Price comparison: These money saving sites increasingly fit with media company marketing, membership and subscriptions. Magazine and news companies are all over them: Axel Springer (Idealo), Future Plc (GoCompare), Meredith (BizRate), and Bauer (Zmarta). Reach might be able to merge with, acquire or establish a strategic partnership with the private equity-owned SkinFlint (Austria-based), Price Runner (Sweden), or Confused, owned by Admiral insurance in the UK.

Pureplay digital: The wide range of possibilities could embrace: the privately-owned Ladbible whose SportBible and GamingBible help it attract a claimed audience of more than 100m young people. In 2019, it had revenue/EBITDA of £29m/ £5.7m. Or, perhaps, there will be the much larger opportunity to sell Reach into the 21-year-old Red Ventures, of the US. The pe-owned $500m-revenue digital media company owns 100 brands and platforms including: CNET, Lonely Planet, Bankrate, Uswitch, and BestColleges, and has a claimed 500m monthly uniques. A combination with Reach could turbocharge RV’s content-rich platforms and price comparison sites in the UK and beyond.

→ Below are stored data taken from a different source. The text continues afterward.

-- pv_equiv track=rewrite | github.com/onyuki/1400-zadach-po-programmirivaniu | 6.1-6.35.py | find_n_by_factorial
-- ===== SOURCE A (Python) =====
-- def find_n_by_factorial(F):
--     if F < 1:
--         return None
--     prod = 1
--     n = 1
--     while prod < F:
--         n += 1
--         prod *= n
--     return n if prod == F else None
-- ===== SOURCE B (Python) =====
-- def find_n_by_factorial(F):
--     if F < 1:
--         return None
--     def peel(rem, i):
--         if rem == 1:
--             return i
--         i += 1
--         if rem % i:
--             return None
--         return peel(rem // i, i)
--     return peel(F, 1)
-- ===== Notes on version B (the rewrite author's own statement) =====
-- stated objective: alternative
-- what changed: B recursively peels F downward, dividing the shrinking quotient by successive integers (early-exit on the first non-divisor), instead of A's iterative loop that grows a factorial product upward and compares it with F.
import Mathlib
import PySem

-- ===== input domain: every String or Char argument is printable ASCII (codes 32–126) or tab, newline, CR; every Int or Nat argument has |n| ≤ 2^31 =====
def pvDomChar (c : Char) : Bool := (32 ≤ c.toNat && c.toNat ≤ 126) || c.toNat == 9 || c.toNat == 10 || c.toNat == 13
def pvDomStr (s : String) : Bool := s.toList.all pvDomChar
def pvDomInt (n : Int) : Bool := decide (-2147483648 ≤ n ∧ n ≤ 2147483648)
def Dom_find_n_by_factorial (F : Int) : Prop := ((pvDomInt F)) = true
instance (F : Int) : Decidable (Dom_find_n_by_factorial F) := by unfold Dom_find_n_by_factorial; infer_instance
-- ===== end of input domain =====

-- B recursively peels F downward by successive integer division instead of A's loop growing a factorial product; same results, no speed claim.

-- ===== PORT A =====
-- while prod < F: n += 1; prod *= n   (fuel F.toNat+1 only makes the loop total; it is never exhausted: prod grows by ≥1 per step)
def pvLoopA (fuel : Nat) (F prod n : Int) : Option Int :=
  match fuel with
  | 0 => none
  | f + 1 =>
    if prod < F then pvLoopA f F (prod * (n + 1)) (n + 1)
    else if prod = F then some n else none

def find_n_by_factorial (F : Int) : Option Int :=
  if F < 1 then none else pvLoopA (F.toNat + 1) F 1 1

-- ===== PORT B =====
-- peel(rem, i), carried on Nat since every reachable rem is ≥ 1 (entry guard F ≥ 1, quotients of
-- positives stay positive); the parameter j stands for i - 1, so Python's incremented divisor i+1
-- is j + 2 and the returned i is j + 1; 'rem ≤ 1' is Python's 'rem == 1' on the reachable rem ≥ 1.
def pvPeel (rem j : Nat) : Option Int :=
  if rem ≤ 1 then some ((j : Int) + 1)
  else if rem % (j + 2) ≠ 0 then none
  else pvPeel (rem / (j + 2)) (j + 1)
decreasing_by exact Nat.div_lt_self (by omega) (by omega)

def find_n_by_factorial_alt (F : Int) : Option Int :=
  if F < 1 then none else pvPeel F.toNat 0

-- ===== PRECONDITION & SPEC =====
def Spec_find_n_by_factorial (F : Int) (out : Option Int) : Prop := out = find_n_by_factorial_alt F
instance (F : Int) (out : Option Int) : Decidable (Spec_find_n_by_factorial F out) := by unfold Spec_find_n_by_factorial; infer_instance

-- ===== CLAIM (what is proved, stated in full; the proofs are below) =====
def Claim_equal_find_n_by_factorial : Prop := ∀ (F : Int), Dom_find_n_by_factorial F → Spec_find_n_by_factorial F (find_n_by_factorial F)

-- ===== LEMMAS AND PROOFS =====

theorem pvLoopA_some (f : Nat) : ∀ (F : Int) (k m : Nat), 1 ≤ k → k ≤ m →
    ((Nat.factorial m : Nat) : Int) = F → m - k < f →
    pvLoopA f F ((Nat.factorial k : Nat) : Int) (k : Int) = some (m : Int) := by
  induction f with
  | zero => intro F k m hk hkm hF hfuel; omega
  | succ f ih =>
    intro F k m hk hkm hF hfuel
    unfold pvLoopA
    by_cases h : ((Nat.factorial k : Nat) : Int) < F
    · have hkm' : k < m := by
        rcases Nat.lt_or_ge k m with h' | h'
        · exact h'
        · exfalso
          have h2 : Nat.factorial m ≤ Nat.factorial k := Nat.factorial_le h'
          have h3 : ((Nat.factorial m : Nat) : Int) ≤ ((Nat.factorial k : Nat) : Int) := by
            exact_mod_cast h2
          omega
      have hcast : ((Nat.factorial k : Nat) : Int) * ((k : Int) + 1)
          = ((Nat.factorial (k+1) : Nat) : Int) := by push_cast [Nat.factorial_succ]; ring
      have hcast2 : (k : Int) + 1 = ((k + 1 : Nat) : Int) := by push_cast; ring
      simp only [h, if_true]
      rw [hcast, hcast2]
      exact ih F (k+1) m (by omega) (by omega) hF (by omega)
    · have hle : Nat.factorial k ≤ Nat.factorial m := Nat.factorial_le hkm
      have hle' : ((Nat.factorial k : Nat) : Int) ≤ ((Nat.factorial m : Nat) : Int) := by
        exact_mod_cast hle
      have heq : ((Nat.factorial k : Nat) : Int) = F := by omega
      have hkm2 : k = m := by
        by_contra hne
        have hlt : k < m := by omega
        have h4 : Nat.factorial k < Nat.factorial m := (Nat.factorial_lt hk).mpr hlt
        have h5 : ((Nat.factorial k : Nat) : Int) < ((Nat.factorial m : Nat) : Int) := by
          exact_mod_cast h4
        omega
      subst hkm2
      simp [heq]

theorem pvLoopA_none (f : Nat) : ∀ (F : Int) (k : Nat), 1 ≤ k →
    (∀ m : Nat, k ≤ m → ((Nat.factorial m : Nat) : Int) ≠ F) →
    pvLoopA f F ((Nat.factorial k : Nat) : Int) (k : Int) = none := by
  induction f with
  | zero => intro F k hk hno; rfl
  | succ f ih =>
    intro F k hk hno
    unfold pvLoopA
    by_cases h : ((Nat.factorial k : Nat) : Int) < F
    · have hcast : ((Nat.factorial k : Nat) : Int) * ((k : Int) + 1)
          = ((Nat.factorial (k+1) : Nat) : Int) := by push_cast [Nat.factorial_succ]; ring
      have hcast2 : (k : Int) + 1 = ((k + 1 : Nat) : Int) := by push_cast; ring
      simp only [h, if_true]
      rw [hcast, hcast2]
      exact ih F (k+1) (by omega) (fun m hm => hno m (by omega))
    · have hne : ((Nat.factorial k : Nat) : Int) ≠ F := hno k (le_refl k)
      simp [h, hne]

theorem pvPeel_some (r : Nat) : ∀ (j m : Nat), j + 1 ≤ m →
    Nat.factorial (j + 1) * r = Nat.factorial m →
    pvPeel r j = some (m : Int) := by
  induction r using Nat.strong_induction_on with
  | _ r ih =>
    intro j m hjm hfac
    rw [pvPeel]
    by_cases hr : r ≤ 1
    · have hr1 : r = 1 := by
        have := Nat.factorial_pos m
        have := Nat.factorial_pos (j+1)
        rcases Nat.lt_or_ge r 1 with h0 | h1
        · exfalso; have : r = 0 := by omega
          subst this; omega
        · omega
      subst hr1
      have hfe : Nat.factorial (j+1) = Nat.factorial m := by omega
      have hm : j + 1 = m := by
        by_contra hne
        have hlt : j + 1 < m := by omega
        have := (Nat.factorial_lt (by omega : 0 < j + 1)).mpr hlt
        omega
      subst hm
      simp
    · have hr2 : 2 ≤ r := by omega
      have hjm' : j + 1 < m := by
        by_contra hne
        have : j + 1 = m := by omega
        subst this
        nlinarith [Nat.factorial_pos (j+1)]
      have hdvdf : Nat.factorial (j+2) ∣ Nat.factorial m := Nat.factorial_dvd_factorial (by omega)
      have hdvd : (j+2) ∣ r := by
        have hfe : Nat.factorial (j+2) = Nat.factorial (j+1) * (j+2) := by
          rw [Nat.factorial_succ]; ring
        have h2 : Nat.factorial (j+1) * (j+2) ∣ Nat.factorial (j+1) * r := by
          rw [hfac, ← hfe]; exact hdvdf
        exact (Nat.mul_dvd_mul_iff_left (Nat.factorial_pos (j+1))).mp h2
      obtain ⟨r', hr'⟩ := hdvd
      have hdiv : r / (j+2) = r' := by rw [hr']; exact Nat.mul_div_cancel_left r' (by omega)
      have hmod : r % (j+2) = 0 := by rw [hr']; exact Nat.mul_mod_right _ _
      simp only [hr, if_false, hmod, ne_eq, not_true_eq_false, if_false]
      rw [hdiv]
      have hr'pos : 1 ≤ r' := by
        rcases Nat.eq_zero_or_pos r' with h0 | h0
        · subst h0; simp at hr'; omega
        · exact h0
      have hr'lt : r' < r := by nlinarith
      refine ih r' hr'lt (j+1) m (by omega) ?_
      calc Nat.factorial (j+2) * r' = Nat.factorial (j+1) * ((j+2) * r') := by
            rw [Nat.factorial_succ]; ring
        _ = Nat.factorial (j+1) * r := by rw [← hr']
        _ = Nat.factorial m := hfac

theorem pvPeel_none (r : Nat) : ∀ (j : Nat), 1 ≤ r →
    (∀ m : Nat, j + 1 ≤ m → Nat.factorial m ≠ Nat.factorial (j + 1) * r) →
    pvPeel r j = none := by
  induction r using Nat.strong_induction_on with
  | _ r ih =>
    intro j hr hno
    rw [pvPeel]
    by_cases hr1 : r ≤ 1
    · exfalso
      have : r = 1 := by omega
      subst this
      exact hno (j+1) (le_refl _) (by omega)
    · by_cases hdvd : (j+2) ∣ r
      · obtain ⟨r', hr'⟩ := hdvd
        have hdiv : r / (j+2) = r' := by rw [hr']; exact Nat.mul_div_cancel_left r' (by omega)
        have hmod : r % (j+2) = 0 := by rw [hr']; exact Nat.mul_mod_right _ _
        simp only [hr1, if_false, hmod, ne_eq, not_true_eq_false, if_false]
        rw [hdiv]
        have hr'pos : 1 ≤ r' := by
          rcases Nat.eq_zero_or_pos r' with h0 | h0
          · subst h0; simp at hr'; omega
          · exact h0
        have hr'lt : r' < r := by nlinarith
        refine ih r' hr'lt (j+1) hr'pos ?_
        intro m hm
        have hfe : Nat.factorial (j+2) * r' = Nat.factorial (j+1) * r := by
          rw [Nat.factorial_succ, hr']; ring
        rw [hfe]
        exact hno m (by omega)
      · have hmod : r % (j+2) ≠ 0 := fun hz => hdvd (Nat.dvd_of_mod_eq_zero hz)
        simp [hr1, hmod]

-- ===== VERDICT (by name: the statement is the Claim_ definition above) =====
theorem find_n_by_factorial_spec : Claim_equal_find_n_by_factorial := by
  intro F _
  unfold Spec_find_n_by_factorial find_n_by_factorial find_n_by_factorial_alt
  by_cases hF : F < 1
  · simp [hF]
  · simp only [hF, if_false]
    have hF1 : 1 ≤ F := by omega
    have hFt : ((F.toNat : Nat) : Int) = F := by omega
    by_cases hex : ∃ m : Nat, 1 ≤ m ∧ ((Nat.factorial m : Nat) : Int) = F
    · obtain ⟨m, hm1, hmF⟩ := hex
      have hmF' : Nat.factorial m = F.toNat := by omega
      have hA : pvLoopA (F.toNat + 1) F 1 1 = some (m : Int) := by
        have hmle : m ≤ Nat.factorial m := Nat.self_le_factorial m
        have := pvLoopA_some (F.toNat + 1) F 1 m (le_refl 1) hm1 hmF (by omega)
        simpa [Nat.factorial] using this
      have hB : pvPeel F.toNat 0 = some (m : Int) := by
        exact pvPeel_some F.toNat 0 m hm1 (by simpa [Nat.factorial] using hmF'.symm)
      rw [hA, hB]
    · rw [not_exists] at hex
      simp only [not_and] at hex
      have hA : pvLoopA (F.toNat + 1) F 1 1 = none := by
        have := pvLoopA_none (F.toNat + 1) F 1 (le_refl 1) (fun m hm => hex m hm)
        simpa [Nat.factorial] using this
      have hB : pvPeel F.toNat 0 = none := by
        refine pvPeel_none F.toNat 0 (by omega) ?_
        intro m hm hcon
        apply hex m hm
        have : Nat.factorial m = F.toNat := by simpa [Nat.factorial] using hcon
        omega
      rw [hA, hB]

Football: Reach is built on the UK’s obsession with football (soccer). It has strong newspapers in virtually all the cities represented in the cash-rich English Premier League and many others throughout the UK. It has the capacity to create any number of paid-for and free local and national services to exploit the strength of its football reporting but also to tap into the biggest paymasters of The Beautiful Game – betting and pay TV. This could raise the prospect of M&A with television and radio broadcasters or the streamers Netflix and Prime Video. Could Comcast’s Sky TV, ITV, Amazon or Apple be interested in linking with the UK’s largest newspaper group?

Next month, Reach presents its half-year results. Investment analysts will be listening intently for hints about the future of the company that even Robert Maxwell couldn’t kill. Can’t wait.